My question is about table partitioning in SQL Server 2008.
I have a program that loads data into a table every 10 mins or so. Approx 40 million rows per day.
The data is bcp'ed into the table and needs to be able to be loaded very quickly.
I would like to partition this table based on the date the data is inserted into the table. Each partition would contain the data loaded in one particular day.
The table should hold the last 50 days of data, so every night I need to drop any partitions older than 50 days.
I would like to have a process that aggregates data loaded into the current partition every hour into some aggregation tables. The summary will only ever run on the latest partition (since all other partitions will already be summarised) so it is important it is partitioned on insert_date.
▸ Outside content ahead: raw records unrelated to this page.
-- pv_equiv track=rewrite | github.com/jvdhorn/AoC2019 | 22/solution.py | get_new_position
-- ===== SOURCE A (Python) =====
-- def get_new_position(instructions, position):
--
--   for inst, val in instructions:
--     if inst == 0:
--       position = - position - 1
--     if inst == 1:
--       position = position - val
--     if inst == 2:
--       position = position * val
--
--   return position
-- ===== SOURCE B (Python) =====
-- def get_new_position(instructions, position):
--   a, b = 1, 0
--   for inst, val in instructions:
--     if inst == 0:
--       a, b = -a, -b - 1
--     elif inst == 1:
--       b = b - val
--     elif inst == 2:
--       a, b = a * val, b * val
--   return a * position + b
-- ===== Notes on version B (the rewrite author's own statement) =====
-- stated objective: alternative
-- what changed: B folds all instructions into one composite affine map (coefficients a,b) and applies it to the position once, instead of updating the position itself at each step.
import Mathlib
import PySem

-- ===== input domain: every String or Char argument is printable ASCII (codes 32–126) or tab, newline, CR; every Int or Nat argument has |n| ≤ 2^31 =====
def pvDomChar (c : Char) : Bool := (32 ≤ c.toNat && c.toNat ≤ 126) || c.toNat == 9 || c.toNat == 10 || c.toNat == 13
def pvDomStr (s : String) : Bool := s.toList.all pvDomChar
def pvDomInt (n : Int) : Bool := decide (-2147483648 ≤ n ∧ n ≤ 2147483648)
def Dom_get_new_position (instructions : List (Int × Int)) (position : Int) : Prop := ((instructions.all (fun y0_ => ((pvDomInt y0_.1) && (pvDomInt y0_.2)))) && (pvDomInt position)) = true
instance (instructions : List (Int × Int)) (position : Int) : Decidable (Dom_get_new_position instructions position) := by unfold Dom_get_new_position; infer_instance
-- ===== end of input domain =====

-- ===== PORT A =====
-- One honest line: B maintains composite affine coefficients (a, b) over the instructions
-- and applies a*position + b once at the end, instead of updating position per step.
def get_new_position (instructions : List (Int × Int)) (position : Int) : Int :=
  instructions.foldl
    (fun position iv =>
      let position := if iv.1 == 0 then - position - 1 else position
      let position := if iv.1 == 1 then position - iv.2 else position
      let position := if iv.1 == 2 then position * iv.2 else position
      position)
    position

-- ===== PORT B =====
def get_new_position_alt (instructions : List (Int × Int)) (position : Int) : Int :=
  let ab := instructions.foldl
    (fun ab iv =>
      if iv.1 == 0 then (-ab.1, -ab.2 - 1)
      else if iv.1 == 1 then (ab.1, ab.2 - iv.2)
      else if iv.1 == 2 then (ab.1 * iv.2, ab.2 * iv.2)
      else ab)
    ((1 : Int), (0 : Int))
  ab.1 * position + ab.2

-- ===== PRECONDITION & SPEC =====
def Spec_get_new_position (instructions : List (Int × Int)) (position : Int) (out : Int) : Prop := out = get_new_position_alt instructions position
instance (instructions : List (Int × Int)) (position : Int) (out : Int) : Decidable (Spec_get_new_position instructions position out) := by unfold Spec_get_new_position; infer_instance

-- ===== CLAIM (what is proved, stated in full; the proofs are below) =====
def Claim_equal_get_new_position : Prop := ∀ (instructions : List (Int × Int)) (position : Int), Dom_get_new_position instructions position → Spec_get_new_position instructions position (get_new_position instructions position)

-- ===== LEMMAS AND PROOFS =====

-- ===== VERDICT (by name: the statement is the Claim_ definition above) =====
-- Loop invariant: running A's loop from a*p+b equals applying B's composed coefficients to p.
theorem affine_invariant (instructions : List (Int × Int)) (p a b : Int) :
    get_new_position instructions (a * p + b)
      = (instructions.foldl
          (fun ab iv =>
            if iv.1 == 0 then (-ab.1, -ab.2 - 1)
            else if iv.1 == 1 then (ab.1, ab.2 - iv.2)
            else if iv.1 == 2 then (ab.1 * iv.2, ab.2 * iv.2)
            else ab)
          (a, b)).1 * p
        + (instructions.foldl
          (fun ab iv =>
            if iv.1 == 0 then (-ab.1, -ab.2 - 1)
            else if iv.1 == 1 then (ab.1, ab.2 - iv.2)
            else if iv.1 == 2 then (ab.1 * iv.2, ab.2 * iv.2)
            else ab)
          (a, b)).2 := by
  induction instructions generalizing a b with
  | nil => simp [get_new_position]
  | cons hd tl ih =>
    simp only [get_new_position, List.foldl_cons] at ih ⊢
    by_cases h0 : hd.1 = 0
    · have := ih (-a) (-b - 1)
      simp only [h0] at this ⊢
      simp at this ⊢
      convert this using 2
      ring
    · by_cases h1 : hd.1 = 1
      · have := ih a (b - hd.2)
        simp only [h1] at this ⊢
        simp at this ⊢
        convert this using 2
        ring
      · by_cases h2 : hd.1 = 2
        · have := ih (a * hd.2) (b * hd.2)
          simp only [h2] at this ⊢
          simp at this ⊢
          convert this using 2
          ring
        · have := ih a b
          simp only [beq_iff_eq, h0, h1, h2, if_false] at this ⊢
          exact this

theorem get_new_position_spec : Claim_equal_get_new_position := by
  intro instructions position _
  unfold Spec_get_new_position get_new_position_alt
  have h := affine_invariant instructions position 1 0
  simpa using h
-- pv_equiv track=rewrite | github.com/chris-arsenault/advent-of-code-2025 | day2/main.py | generate_even_half
-- ===== SOURCE A (Python) =====
-- def generate_even_half(max_n: int) -> list[int]:
--     vals: list[int] = []
--     max_len = len(str(max_n))
--     for half_len in range(1, max_len // 2 + 1):
--         base = 10 ** (half_len - 1)
--         limit = 10**half_len
--         for t in range(base, limit):
--             n = t * (10**half_len) + t
--             if n > max_n:
--                 break
--             vals.append(n)
--     vals.sort()
--     return vals
-- ===== SOURCE B (Python) =====
-- def generate_even_half(max_n: int) -> list[int]:
--     # Single increasing loop: the doubled number t*(p+1), with p the power of ten
--     # just above t (maintained arithmetically), is strictly increasing in t, so no
--     # sort is needed; t can never reach max_n before the break, hence the range bound.
--     vals: list[int] = []
--     p = 10  # the power of ten just above the current t
--     for t in range(1, max_n + 1):
--         if t == p:
--             p *= 10
--         n = t * (p + 1)
--         if n > max_n:
--             break
--         vals.append(n)
--     return vals
-- ===== Notes on version B (the rewrite author's own statement) =====
-- stated objective: simpler
-- what changed: Replaced the per-digit-length nested loops plus final sort by a single increasing loop over the half t that maintains the current power of ten for t's digit count arithmetically and breaks once the doubled number exceeds max_n; the output is emitted already sorted so the sort is dropped.
import Mathlib
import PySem

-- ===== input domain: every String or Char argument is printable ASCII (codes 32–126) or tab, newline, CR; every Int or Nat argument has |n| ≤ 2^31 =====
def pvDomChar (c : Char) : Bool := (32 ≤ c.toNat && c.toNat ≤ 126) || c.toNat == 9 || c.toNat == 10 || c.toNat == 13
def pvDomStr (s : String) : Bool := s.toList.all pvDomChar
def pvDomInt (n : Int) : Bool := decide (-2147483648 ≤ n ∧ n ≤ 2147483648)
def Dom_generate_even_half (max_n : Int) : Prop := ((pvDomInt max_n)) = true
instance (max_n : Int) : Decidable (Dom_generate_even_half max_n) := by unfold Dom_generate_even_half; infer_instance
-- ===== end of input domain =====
Generally when querying the data, the insert date is specified (or multiple insert dates). The detailed data is queried by drilling down from the summarised data and as this is summarised based on insert date, the insert date is always specified when querying the detailed data in the partitioned table.
Can I create a default column in the table "Insert_date" that gets a value of Getdate() and then partition on this somehow?
OR
I can create a column in the table "insert_date" and put a hard coded value of today's date.
What would the partition function look like?
Would seperate tables and a partitioned view be better suited?
I have tried both, and even though I think partition tables are cooler. But after trying to teach how to maintain the code afterwards it just wasten't justified. In that scenario we used a hard coded field date field that was in the insert statement.
Now I use different tables ( 31 days / 31 tables ) + aggrigation table and there is an ugly union all query that joins togeather the monthly data.
Advantage. Super timple sql, and simple c# code for bcp and nobody has complained about complexity.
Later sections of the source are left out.